The Policy-gradient Placement and Generative Routing Neural Networks for Chip Design
Ruoyu ChengXianglong LyuYang LiJunjie YeJianye HaoJunchi Yan
As modern microchips grow increasingly complex and dense, automated physical design faces major bottlenecks. Arranging circuit components (placement) and wiring their connections (routing) are critical steps to prevent congestion and minimize total wirelength. However, traditional heuristic software tools and emerging machine learning methods struggle with real-world complexities. Specifically, existing learning-based placers oversimplify varied component dimensions, causing severe overlaps, while learning-based routers connect points sequentially, leading to high computational costs and scalability issues.
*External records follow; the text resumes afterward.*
-- pv_equiv track=rewrite | github.com/Pad094/AoC-2021 | p17.py | GetAllValidXCoordinates
-- ===== SOURCE A (Python) =====
-- def XCoordinateAfterTimeT(x, time):
--     timeCount   = 0
--     xCoordinate = 0
--     while timeCount < time:
--         xCoordinate += max(x - timeCount, 0)
--         timeCount +=1
--
--     return xCoordinate
--
-- def GetAllValidXCoordinates(potentialTimes, xLowerBound, xUpperBound):
--
--    validXCoordinates = []
--    for time in potentialTimes:
--         x = 0
--
--         while x <= xUpperBound:
--             if XCoordinateAfterTimeT(x, time) >= xLowerBound and  XCoordinateAfterTimeT(x, time) <= xUpperBound:
--                 validXCoordinates.append(x)
--             x+=1
--
--
--    return validXCoordinates
-- ===== SOURCE B (Python) =====
-- def GetAllValidXCoordinates(potentialTimes, xLowerBound, xUpperBound):
--     # closed-form displacement after `time` steps instead of simulating step by step
--     def pos(x, time):
--         t = max(0, min(time, x))
--         return t * x - t * (t - 1) // 2
--     return [x
--             for time in potentialTimes
--             for x in range(xUpperBound + 1)
--             if xLowerBound <= pos(x, time) <= xUpperBound]
-- ===== Notes on version B (the rewrite author's own statement) =====
-- stated objective: faster
-- what changed: B replaces the per-x step-by-step simulation of the probe position (inner while over time) with a closed-form triangular-number formula, so each candidate x is tested in O(1).
import Mathlib
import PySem

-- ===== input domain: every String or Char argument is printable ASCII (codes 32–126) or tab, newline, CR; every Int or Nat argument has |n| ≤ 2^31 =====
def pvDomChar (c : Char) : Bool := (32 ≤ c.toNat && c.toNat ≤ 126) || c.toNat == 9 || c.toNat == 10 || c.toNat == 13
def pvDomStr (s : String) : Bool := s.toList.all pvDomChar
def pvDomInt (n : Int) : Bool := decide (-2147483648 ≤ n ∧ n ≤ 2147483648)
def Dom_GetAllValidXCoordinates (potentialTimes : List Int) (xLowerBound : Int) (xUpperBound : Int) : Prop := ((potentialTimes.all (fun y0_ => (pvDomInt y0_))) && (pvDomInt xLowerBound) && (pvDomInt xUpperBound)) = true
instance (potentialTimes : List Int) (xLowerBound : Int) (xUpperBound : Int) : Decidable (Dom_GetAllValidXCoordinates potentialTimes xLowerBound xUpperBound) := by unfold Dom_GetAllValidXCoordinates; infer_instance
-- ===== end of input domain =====

-- B replaces the inner step-by-step simulation of the probe position with a
-- closed-form triangular-number formula, testing each candidate x in O(1).


-- ===== PORT A =====
-- while timeCount < time: xCoordinate += max(x - timeCount, 0); timeCount += 1
def XCoordLoop (x time timeCount xCoordinate : Int) : Int :=
  if timeCount < time then
    XCoordLoop x time (timeCount + 1) (xCoordinate + max (x - timeCount) 0)
  else xCoordinate
termination_by (time - timeCount).toNat
decreasing_by omega

def XCoordinateAfterTimeT (x time : Int) : Int := XCoordLoop x time 0 0

-- while x <= xUpperBound: if lo <= pos(x,t) <= hi: append; x += 1
def InnerLoopA (time xLowerBound xUpperBound x : Int) (acc : List Int) : List Int :=
  if x ≤ xUpperBound then
    InnerLoopA time xLowerBound xUpperBound (x + 1)
      (if XCoordinateAfterTimeT x time ≥ xLowerBound ∧ XCoordinateAfterTimeT x time ≤ xUpperBound
       then acc ++ [x] else acc)
  else acc
termination_by (xUpperBound + 1 - x).toNat
decreasing_by omega

def GetAllValidXCoordinates (potentialTimes : List Int) (xLowerBound : Int) (xUpperBound : Int) : List Int :=
  potentialTimes.foldl (fun acc time => InnerLoopA time xLowerBound xUpperBound 0 acc) []

-- ===== PORT B =====
-- t = max(0, min(time, x)); t*x - t*(t-1)//2  (exact: t*(t-1) is even and nonneg)
def PosClosed (x time : Int) : Int :=
  let t := max 0 (min time x)
  t * x - t * (t - 1) / 2

def GetAllValidXCoordinates_alt (potentialTimes : List Int) (xLowerBound : Int) (xUpperBound : Int) : List Int :=
  potentialTimes.flatMap (fun time =>
    (PySem.List.pyRange 0 (xUpperBound + 1) 1).filter
      (fun x => decide (xLowerBound ≤ PosClosed x time) && decide (PosClosed x time ≤ xUpperBound)))

-- ===== PRECONDITION & SPEC =====
def Spec_GetAllValidXCoordinates (potentialTimes : List Int) (xLowerBound : Int) (xUpperBound : Int) (out : List Int) : Prop := out = GetAllValidXCoordinates_alt potentialTimes xLowerBound xUpperBound
instance (potentialTimes : List Int) (xLowerBound : Int) (xUpperBound : Int) (out : List Int) : Decidable (Spec_GetAllValidXCoordinates potentialTimes xLowerBound xUpperBound out) := by unfold Spec_GetAllValidXCoordinates; infer_instance

-- ===== CLAIM (what is proved, stated in full; the proofs are below) =====
def Claim_equal_GetAllValidXCoordinates : Prop := ∀ (potentialTimes : List Int) (xLowerBound : Int) (xUpperBound : Int), Dom_GetAllValidXCoordinates potentialTimes xLowerBound xUpperBound → Spec_GetAllValidXCoordinates potentialTimes xLowerBound xUpperBound (GetAllValidXCoordinates potentialTimes xLowerBound xUpperBound)

-- ===== LEMMAS AND PROOFS =====

-- one simulation step matches the closed form
theorem posClosed_step (X T : Int) (h : 1 ≤ T) :
    max X 0 + PosClosed (X - 1) (T - 1) = PosClosed X T := by
  simp only [PosClosed]
  by_cases hx : X ≤ 0
  · have h1 : max 0 (min (T - 1) (X - 1)) = 0 := by omega
    have h2 : max 0 (min T X) = 0 := by omega
    rw [h1, h2]; simp; omega
  · by_cases ht : X ≤ T
    · have h1 : max 0 (min (T - 1) (X - 1)) = X - 1 := by omega
      have h2 : max 0 (min T X) = X := by omega
      rw [h1, h2]
      have e : X * (X - 1) = (X - 1) * (X - 1 - 1) + (X - 1) * 2 := by ring
      rw [e, Int.add_mul_ediv_right _ _ (by norm_num : (2:Int) ≠ 0)]
      have hm : max X 0 = X := by omega
      rw [hm]
      generalize (X - 1) * (X - 1 - 1) / 2 = q
      ring
    · have h1 : max 0 (min (T - 1) (X - 1)) = T - 1 := by omega
      have h2 : max 0 (min T X) = T := by omega
      rw [h1, h2]
      have e : T * (T - 1) = (T - 1) * (T - 1 - 1) + (T - 1) * 2 := by ring
      rw [e, Int.add_mul_ediv_right _ _ (by norm_num : (2:Int) ≠ 0)]
      have hm : max X 0 = X := by omega
      rw [hm]
      generalize (T - 1) * (T - 1 - 1) / 2 = q
      ring

theorem xloop_eq (x time tc acc : Int) :
    XCoordLoop x time tc acc = acc + PosClosed (x - tc) (time - tc) := by
  generalize hn : (time - tc).toNat = n
  induction n generalizing tc acc with
  | zero =>
    rw [XCoordLoop, if_neg (by omega : ¬ tc < time)]
    have h0 : max 0 (min (time - tc) (x - tc)) = 0 := by omega
    simp only [PosClosed]
    rw [h0]; simp
  | succ n ih =>
    have h : tc < time := by omega
    rw [XCoordLoop, if_pos h, ih (tc + 1) _ (by omega)]
    have e1 : x - (tc + 1) = (x - tc) - 1 := by ring
    have e2 : time - (tc + 1) = (time - tc) - 1 := by ring
    rw [e1, e2]
    have := posClosed_step (x - tc) (time - tc) (by omega)
    linarith

theorem xcoord_eq (x time : Int) : XCoordinateAfterTimeT x time = PosClosed x time := by
  unfold XCoordinateAfterTimeT
  rw [xloop_eq]
  simp

theorem inner_eq (time L U x : Int) (acc : List Int) :
    InnerLoopA time L U x acc =
      acc ++ (PySem.List.pyRange x (U + 1) 1).filter
        (fun y => decide (L ≤ PosClosed y time) && decide (PosClosed y time ≤ U)) := by
  generalize hn : (U + 1 - x).toNat = n
  induction n generalizing x acc with
  | zero =>
    rw [InnerLoopA.eq_def, if_neg (by omega : ¬ x ≤ U),
        PySem.List.pyRange_one_eq_nil (by omega : U + 1 ≤ x)]
    simp
  | succ n ih =>
    have h : x ≤ U := by omega
    rw [InnerLoopA.eq_def, if_pos h, ih (x + 1) _ (by omega),
        PySem.List.pyRange_one_cons (by omega : x < U + 1)]
    rw [List.filter_cons]
    by_cases hc : L ≤ PosClosed x time ∧ PosClosed x time ≤ U
    · rw [if_pos (by simp [ge_iff_le, xcoord_eq, hc.1, hc.2])]
      simp [hc.1, hc.2]
    · rw [if_neg (by simp only [ge_iff_le, xcoord_eq]; exact hc)]
      have : (decide (L ≤ PosClosed x time) && decide (PosClosed x time ≤ U)) = false := by
        rcases Decidable.not_and_iff_not_or_not.mp hc with h' | h' <;> simp [h']
      rw [this]
      simp

theorem outer_eq (ts : List Int) (L U : Int) (acc : List Int) :
    ts.foldl (fun acc time => InnerLoopA time L U 0 acc) acc =
      acc ++ ts.flatMap (fun time =>
        (PySem.List.pyRange 0 (U + 1) 1).filter
          (fun x => decide (L ≤ PosClosed x time) && decide (PosClosed x time ≤ U))) := by
  induction ts generalizing acc with
  | nil => simp
  | cons t ts ih =>
    rw [List.foldl_cons, inner_eq, ih, List.flatMap_cons, List.append_assoc]

-- ===== VERDICT (by name: the statement is the Claim_ definition above) =====
theorem GetAllValidXCoordinates_spec : Claim_equal_GetAllValidXCoordinates := by
  intro ts L U _
  unfold Spec_GetAllValidXCoordinates GetAllValidXCoordinates GetAllValidXCoordinates_alt
  rw [outer_eq]
  simp
-- loop invariant of Source B's element loop: the final (forced, lb) state describes exactly the
-- shifts satisfying the constraints seen so far, and `none` means they are unsatisfiable
lemma goB_spec (l : List (Int × Int)) : ∀ (f : Option Int) (lb : Int),
    0 ≤ lb → (∀ f0, f = some f0 → 0 ≤ f0) →
    (goB l f lb = none → ∀ t : Nat, ¬ (SatB f lb t ∧ Qz l t)) ∧
    (∀ f' lb', goB l f lb = some (f', lb') →
      0 ≤ lb' ∧ (∀ f0, f' = some f0 → 0 ≤ f0) ∧
      ∀ t : Nat, (SatB f lb t ∧ Qz l t) ↔ SatB f' lb' t) := by
  induction l with
  | nil =>
    intro f lb h0 hf
    constructor
    · intro h; simp [goB] at h
    · intro f' lb' h
      simp [goB] at h
      obtain ⟨rfl, rfl⟩ := h
      refine ⟨h0, hf, ?_⟩
      intro t
      simp [Qz]
  | cons hd rest ih =>
    obtain ⟨a, b⟩ := hd
    intro f lb h0 hf
    by_cases hsign : decide (a < 0) = decide (b < 0)
    case neg =>
      have hg : goB ((a,b) :: rest) f lb = none := by
        simp only [goB]
        rw [if_pos (by simpa using hsign)]
      rw [hg]
      constructor
      · intro _ t hc
        exact elem_mismatch a b hsign t ((Qz_cons a b rest t).mp hc.2).1
      · intro f' lb' h; simp at h
    case pos =>
      have hsign' : ((decide (a < 0)) != (decide (b < 0))) = false := by simp [hsign]
      set A' := if a < 0 then Int.not a else a with hA'
      set B' := if b < 0 then Int.not b else b with hB'
      have hA'n : 0 ≤ A' := prime_nonneg a
      have hB'n : 0 ≤ B' := prime_nonneg b
      have hAm : A' = ((A'.toNat : Nat) : Int) := (Int.toNat_of_nonneg hA'n).symm
      have hBm : B' = ((B'.toNat : Nat) : Int) := (Int.toNat_of_nonneg hB'n).symm
      have helem : ∀ t : Nat, (a >>> t = b) ↔ A'.toNat >>> t = B'.toNat := fun t => elem_same a b hsign t
      by_cases hz : B' = 0
      case pos =>
        have hg : goB ((a,b) :: rest) f lb = goB rest f (max lb ((PySem.Int.bitLength A' : Int))) := by
          simp only [goB]
          rw [if_neg (by simp [hsign]), if_pos (by simp [← hB', hz])]
        have hblA : PySem.Int.bitLength A' = PySem.Int.bitLength ((A'.toNat : Nat) : Int) := by rw [← hAm]
        have hp0 : B'.toNat = 0 := by simp [hz]
        have hmax0 : 0 ≤ max lb ((PySem.Int.bitLength A' : Int)) := le_max_of_le_left h0
        obtain ⟨ihn, ihs⟩ := ih f (max lb ((PySem.Int.bitLength A' : Int))) hmax0 hf
        have hsat : ∀ t : Nat, (SatB f lb t ∧ Qz ((a,b)::rest) t) ↔
            (SatB f (max lb ((PySem.Int.bitLength A' : Int))) t ∧ Qz rest t) := by
          intro t
          rw [Qz_cons, helem t, hp0, natShift_eq_zero_iff, ← hblA]
          unfold SatB
          constructor
          · rintro ⟨⟨hsf, hslb⟩, hbl, hq⟩
            refine ⟨⟨hsf, ?_⟩, hq⟩
            rw [max_le_iff]
            exact ⟨hslb, by exact_mod_cast hbl⟩
          · rintro ⟨⟨hsf, hslb⟩, hq⟩
            exact ⟨⟨hsf, le_trans (le_max_left _ _) hslb⟩,
              ⟨by exact_mod_cast le_trans (le_max_right _ _) hslb, hq⟩⟩
        rw [hg]
        constructor
        · intro hnone t hc
          exact ihn hnone t ((hsat t).mp hc)
        · intro f' lb' hsome
          obtain ⟨i1, i2, i3⟩ := ihs f' lb' hsome
          exact ⟨i1, i2, fun t => (hsat t).trans (i3 t)⟩
      case neg =>
        have hp_pos : 0 < B'.toNat := by
          rcases lt_or_eq_of_le hB'n with h | h
          · omega
          · exact absurd h.symm hz
        have hblA : PySem.Int.bitLength A' = PySem.Int.bitLength ((A'.toNat : Nat) : Int) := by rw [← hAm]
        have hblB : PySem.Int.bitLength B' = PySem.Int.bitLength ((B'.toNat : Nat) : Int) := by rw [← hBm]
        set t0 : Int := (PySem.Int.bitLength A' : Int) - (PySem.Int.bitLength B' : Int) with ht0
        have hforce : ∀ t : Nat, a >>> t = b → (t : Int) = t0 := by
          intro t helt
          have hm := (helem t).mp helt
          obtain ⟨hble, hteq⟩ := natShift_unique A'.toNat B'.toNat t hp_pos hm
          rw [← hblA, ← hblB] at hble hteq
          omega
        have hshiftA : ∀ u : Nat, A' >>> u = ((A'.toNat >>> u : Nat) : Int) := by
          intro u; rw [hAm]; rfl
        by_cases hcond : (decide (t0 < 0) || (A' >>> t0.toNat) != B' || (f.isSome && f != some t0)) = true
        case pos =>
          have hg : goB ((a,b) :: rest) f lb = none := by
            simp only [goB]
            rw [if_neg (by simp [hsign]), if_neg (by simp [← hB', hz]), ← hA', ← hB', ← ht0,
              if_pos hcond]
          rw [hg]
          refine ⟨fun _ t hc => ?_, fun f' lb' h => by simp at h⟩
          obtain ⟨hsat, hqz⟩ := hc
          have helt := ((Qz_cons a b rest t).mp hqz).1
          have htt0 : (t : Int) = t0 := hforce t helt
          have h1 : ¬ (t0 < 0) := by omega
          have h2 : A' >>> t0.toNat = B' := by
            have : t0.toNat = t := by omega
            rw [this, hshiftA, (helem t).mp helt, ← hBm]
          rcases Bool.or_eq_true_iff.mp hcond with hor | h3
          · rcases Bool.or_eq_true_iff.mp hor with ha1 | ha2
            · exact h1 (by simpa using ha1)
            · exact absurd h2 (by simpa using ha2)
          · cases f with
            | none => simp at h3
            | some f0 =>
              have hne : f0 ≠ t0 := by simpa using h3
              have := hsat.1 f0 rfl
              omega
        case neg =>
          rw [Bool.or_eq_true_iff, Bool.or_eq_true_iff] at hcond
          push Not at hcond
          obtain ⟨⟨h1, h2⟩, h3⟩ := hcond
          have ht0n : ¬ (t0 < 0) := by simpa using h1
          have hver : A' >>> t0.toNat = B' := by simpa using h2
          have hconf : ∀ f0, f = some f0 → f0 = t0 := by
            intro f0 hfe
            subst hfe
            simpa using h3
          have hg : goB ((a,b) :: rest) f lb = goB rest (some t0) lb := by
            simp only [goB]
            rw [if_neg (by simp [hsign]), if_neg (by simp [← hB', hz]), ← hA', ← hB', ← ht0]
            rw [if_neg (by simp only [Bool.or_eq_true]; push Not; exact ⟨⟨h1, h2⟩, h3⟩)]
          have hvernat : A'.toNat >>> t0.toNat = B'.toNat := by
            have := hver
            rw [hshiftA] at this
            omega
          have hsat : ∀ t : Nat, (SatB f lb t ∧ Qz ((a,b)::rest) t) ↔
              (SatB (some t0) lb t ∧ Qz rest t) := by
            intro t
            rw [Qz_cons]
            constructor
            · rintro ⟨⟨hsf, hslb⟩, helt, hq⟩
              have htt0 : (t : Int) = t0 := hforce t helt
              exact ⟨⟨fun f0 hh => by injection hh with hh; omega, hslb⟩, hq⟩
            · rintro ⟨⟨hsf, hslb⟩, hq⟩
              have htt0 : (t : Int) = t0 := hsf t0 rfl
              have helt : a >>> t = b := by
                rw [helem t]
                have : t = t0.toNat := by omega
                rw [this]
                exact hvernat
              exact ⟨⟨fun f0 hh => (hconf f0 hh) ▸ htt0, hslb⟩, helt, hq⟩
          obtain ⟨ihn, ihs⟩ := ih (some t0) lb h0 (fun f0 hh => by injection hh with hh; omega)
          rw [hg]
          constructor
          · intro hnone t hc
            exact ihn hnone t ((hsat t).mp hc)
          · intro f' lb' hsome
            obtain ⟨i1, i2, i3⟩ := ihs f' lb' hsome
            exact ⟨i1, i2, fun t => (hsat t).trans (i3 t)⟩

lemma pyAllK_iff (si sj : List Int) (t : Nat) :
    pyAllK si sj (t : Int) = true ↔ ∀ k < si.length, (si.getD k 0) >>> t = sj.getD k 0 := by
  unfold pyAllK
  rw [PySem.List.pyRange_zero_natCast, List.all_eq_true]
  constructor
  · intro h k hk
    have := h (Int.ofNat k) (List.mem_map.mpr ⟨k, List.mem_range.mpr hk, rfl⟩)
    simpa using this
  · intro h x hx
    obtain ⟨k, hk, rfl⟩ := List.mem_map.mp hx
    have := h k (List.mem_range.mp hk)
    simpa using this
-- pv_equiv track=rewrite | github.com/phillipod/SISTER | src/engines/ssim.py | dynamic_hamming_cutoff
-- ===== SOURCE A (Python) =====
-- def dynamic_hamming_cutoff(scores, best_score, max_next_ranks=2, max_allowed_gap=4):
--     from collections import Counter
--     freqs = Counter(scores)
--     sorted_scores = sorted(freqs.items())
--
--     threshold = best_score
--     previous = best_score
--
--     rank_count = 0
--     for score, count in sorted_scores:
--         if score == best_score:
--             continue
--
--         # if this next tier is a massive jump from the best, break
--         if score - previous > max_allowed_gap:
--             break
--
--         threshold = score
--         previous = score
--         rank_count += 1
--
--         if rank_count >= max_next_ranks:
--             break
--
--     return threshold
-- ===== SOURCE B (Python) =====
-- def dynamic_hamming_cutoff(scores, best_score, max_next_ranks=2, max_allowed_gap=4):
--     # Selection instead of sorting: repeatedly pick the smallest distinct
--     # non-best score above the last taken tier; no Counter, no sort.
--     prev, bound, rank = best_score, None, 0
--     while True:
--         nxt = None
--         for s in scores:
--             if s != best_score and (bound is None or s > bound) and (nxt is None or s < nxt):
--                 nxt = s
--         if nxt is None or nxt - prev > max_allowed_gap:
--             return prev
--         if rank + 1 >= max_next_ranks:
--             return nxt
--         prev, bound, rank = nxt, nxt, rank + 1
-- ===== Notes on version B (the rewrite author's own statement) =====
-- stated objective: alternative
-- what changed: B eliminates the Counter and the sort entirely: it repeatedly selects by a linear scan the smallest distinct non-best score above the previously taken tier (selection instead of sort-then-walk); O(n*k) where k is the number of tiers actually taken (typically max_next_ranks, so linear for the small default cap, but up to the number of distinct scores in the worst case, where B is slower than A).
import Mathlib
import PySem

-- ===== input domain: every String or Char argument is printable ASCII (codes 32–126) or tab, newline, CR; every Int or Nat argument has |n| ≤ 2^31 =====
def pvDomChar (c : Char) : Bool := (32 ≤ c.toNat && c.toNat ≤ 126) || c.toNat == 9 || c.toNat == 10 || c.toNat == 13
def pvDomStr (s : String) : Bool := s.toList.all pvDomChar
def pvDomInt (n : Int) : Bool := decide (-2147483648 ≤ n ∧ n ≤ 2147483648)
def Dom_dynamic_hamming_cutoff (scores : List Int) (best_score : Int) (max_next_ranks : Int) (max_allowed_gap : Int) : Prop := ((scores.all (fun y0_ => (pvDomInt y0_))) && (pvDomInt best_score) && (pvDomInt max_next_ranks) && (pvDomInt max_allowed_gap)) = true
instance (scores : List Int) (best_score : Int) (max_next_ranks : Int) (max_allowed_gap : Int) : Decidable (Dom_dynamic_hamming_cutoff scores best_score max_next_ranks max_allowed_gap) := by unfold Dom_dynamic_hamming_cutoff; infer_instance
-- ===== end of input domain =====

-- B replaces A's Counter + sort + stateful walk by repeated linear selection of
-- the smallest distinct non-best score above the last taken tier (no sorting).

-- ===== PORT A =====
-- A's for-loop over sorted_scores, with its `continue` and the two `break`s.
def pvALoop (best_score max_next_ranks max_allowed_gap : Int) :
    List (Int × Int) → Int → Int → Int → Int
  | [], threshold, _previous, _rank_count => threshold
  | (score, _count) :: rest, threshold, previous, rank_count =>
    if score = best_score then
      pvALoop best_score max_next_ranks max_allowed_gap rest threshold previous rank_count
    else if score - previous > max_allowed_gap then threshold
    else if rank_count + 1 ≥ max_next_ranks then score
    else pvALoop best_score max_next_ranks max_allowed_gap rest score score (rank_count + 1)

def dynamic_hamming_cutoff (scores : List Int) (best_score : Int) (max_next_ranks : Int) (max_allowed_gap : Int) : Int :=
  let freqs := PySem.Dict.counter scores
  let sorted_scores := PySem.List.sorted2 freqs.items (fun p => p.1) (fun p => p.2)
  pvALoop best_score max_next_ranks max_allowed_gap sorted_scores best_score best_score 0

-- ===== PORT B =====
-- `bound is None or s > bound` and `nxt is None or s < nxt` from B's inner loop.
def pvBoundOk : Option Int → Int → Bool
  | none, _ => true
  | some b, s => decide (b < s)

def pvNxtOk : Option Int → Int → Bool
  | none, _ => true
  | some m, s => decide (s < m)

-- one step of B's inner `for s in scores` selection loop
def pvSelStep (best : Int) (bound : Option Int) (nxt : Option Int) (s : Int) : Option Int :=
  if (decide (s ≠ best) && pvBoundOk bound s && pvNxtOk nxt s) = true then some s else nxt

-- B's inner loop: smallest score ≠ best above `bound` (none if there is none)
def pvMinAbove (scores : List Int) (best : Int) (bound : Option Int) : Option Int :=
  scores.foldl (pvSelStep best bound) none

-- (termination facts for pvWalk; the port cites them in decreasing_by)
theorem pvFold_some_mem (best : Int) (bound : Option Int) (m : Int) :
    ∀ (l : List Int) (acc : Option Int), l.foldl (pvSelStep best bound) acc = some m →
      (m ∈ l ∧ (decide (m ≠ best) && pvBoundOk bound m) = true) ∨ acc = some m := by
  intro l
  induction l with
  | nil => intro acc h; exact Or.inr h
  | cons s t ih =>
    intro acc h
    simp only [List.foldl_cons] at h
    rcases ih _ h with ⟨hm, he⟩ | hacc
    · exact Or.inl ⟨by simp [hm], he⟩
    · unfold pvSelStep at hacc
      by_cases hc : (decide (s ≠ best) && pvBoundOk bound s && pvNxtOk acc s) = true
      · rw [if_pos hc] at hacc
        injection hacc with hsm
        subst hsm
        exact Or.inl ⟨by simp, by
          rcases Bool.and_eq_true_iff.mp hc with ⟨h1, _⟩; exact h1⟩
      · rw [if_neg hc] at hacc
        exact Or.inr hacc

theorem pvFilter_len_le (p p' : Int → Bool) (himp : ∀ s, p' s = true → p s = true) :
    ∀ l : List Int, (l.filter p').length ≤ (l.filter p).length := by
  intro l
  induction l with
  | nil => simp
  | cons a t ih =>
    simp only [List.filter_cons]
    by_cases h' : p' a = true
    · rw [if_pos h', if_pos (himp a h')]
      simpa using ih
    · rw [if_neg h']
      split
      · exact le_trans ih (by simp)
      · exact ih

theorem pvFilter_len_lt (p p' : Int → Bool) (x : Int)
    (hpx : p x = true) (hp'x : p' x = false) (himp : ∀ s, p' s = true → p s = true) :
    ∀ l : List Int, x ∈ l → (l.filter p').length < (l.filter p).length := by
  intro l
  induction l with
  | nil => intro h; simp at h
  | cons a t ih =>
    intro hmem
    simp only [List.filter_cons]
    by_cases hax : a = x
    · subst hax
      rw [if_pos hpx, if_neg (by simp [hp'x])]
      exact Nat.lt_succ_of_le (pvFilter_len_le p p' himp t)
    · have hxt : x ∈ t := by
        rcases List.mem_cons.mp hmem with h | h
        · exact absurd h.symm hax
        · exact h
      by_cases h' : p' a = true
      · rw [if_pos h', if_pos (himp a h')]
        simpa using ih hxt
      · rw [if_neg h']
        split
        · exact lt_of_lt_of_le (ih hxt) (by simp)
        · exact ih hxt

theorem pvWalk_dec (scores : List Int) (best : Int) (bound : Option Int) (nxt : Int)
    (h : pvMinAbove scores best bound = some nxt) :
    (scores.filter (fun s => pvBoundOk (some nxt) s)).length
      < (scores.filter (fun s => pvBoundOk bound s)).length := by
  rcases pvFold_some_mem best bound nxt scores none h with ⟨hm, he⟩ | hbad
  · rcases Bool.and_eq_true_iff.mp he with ⟨_, hb⟩
    exact pvFilter_len_lt (fun s => pvBoundOk bound s) (fun s => pvBoundOk (some nxt) s)
      nxt hb (by simp [pvBoundOk]) (fun s hs => by
        cases bound with
        | none => rfl
        | some b =>
          simp only [pvBoundOk, decide_eq_true_eq] at hb hs ⊢
          omega) scores hm
  · exact absurd hbad (by simp)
The article develops and evaluates a fully learnable, end-to-end artificial intelligence pipeline—termed PRNet—for joint component placement and routing. The objective is to demonstrate that a pure neural framework can handle mixed-size components, dynamically learn the order in which connections are routed, and generate global routes in one shot without relying on traditional heuristic solvers.
To achieve this, the authors designed a reinforcement learning placement model that incorporates actual component dimensions and fixed initial layouts. They combined this with an image-based conditional generative network featuring an input-adapting architecture, an enhanced loss function, and dual evaluators targeting path connectivity and visual realism. The framework also uses an adaptive reinforcement learning agent to dynamically determine routing sequence. The system was validated against standard industry benchmarks, including ISPD-2005 for placement and ISPD-98 and ISPD-07 for routing, using hundreds of thousands of net instances on high-performance graphics processing units.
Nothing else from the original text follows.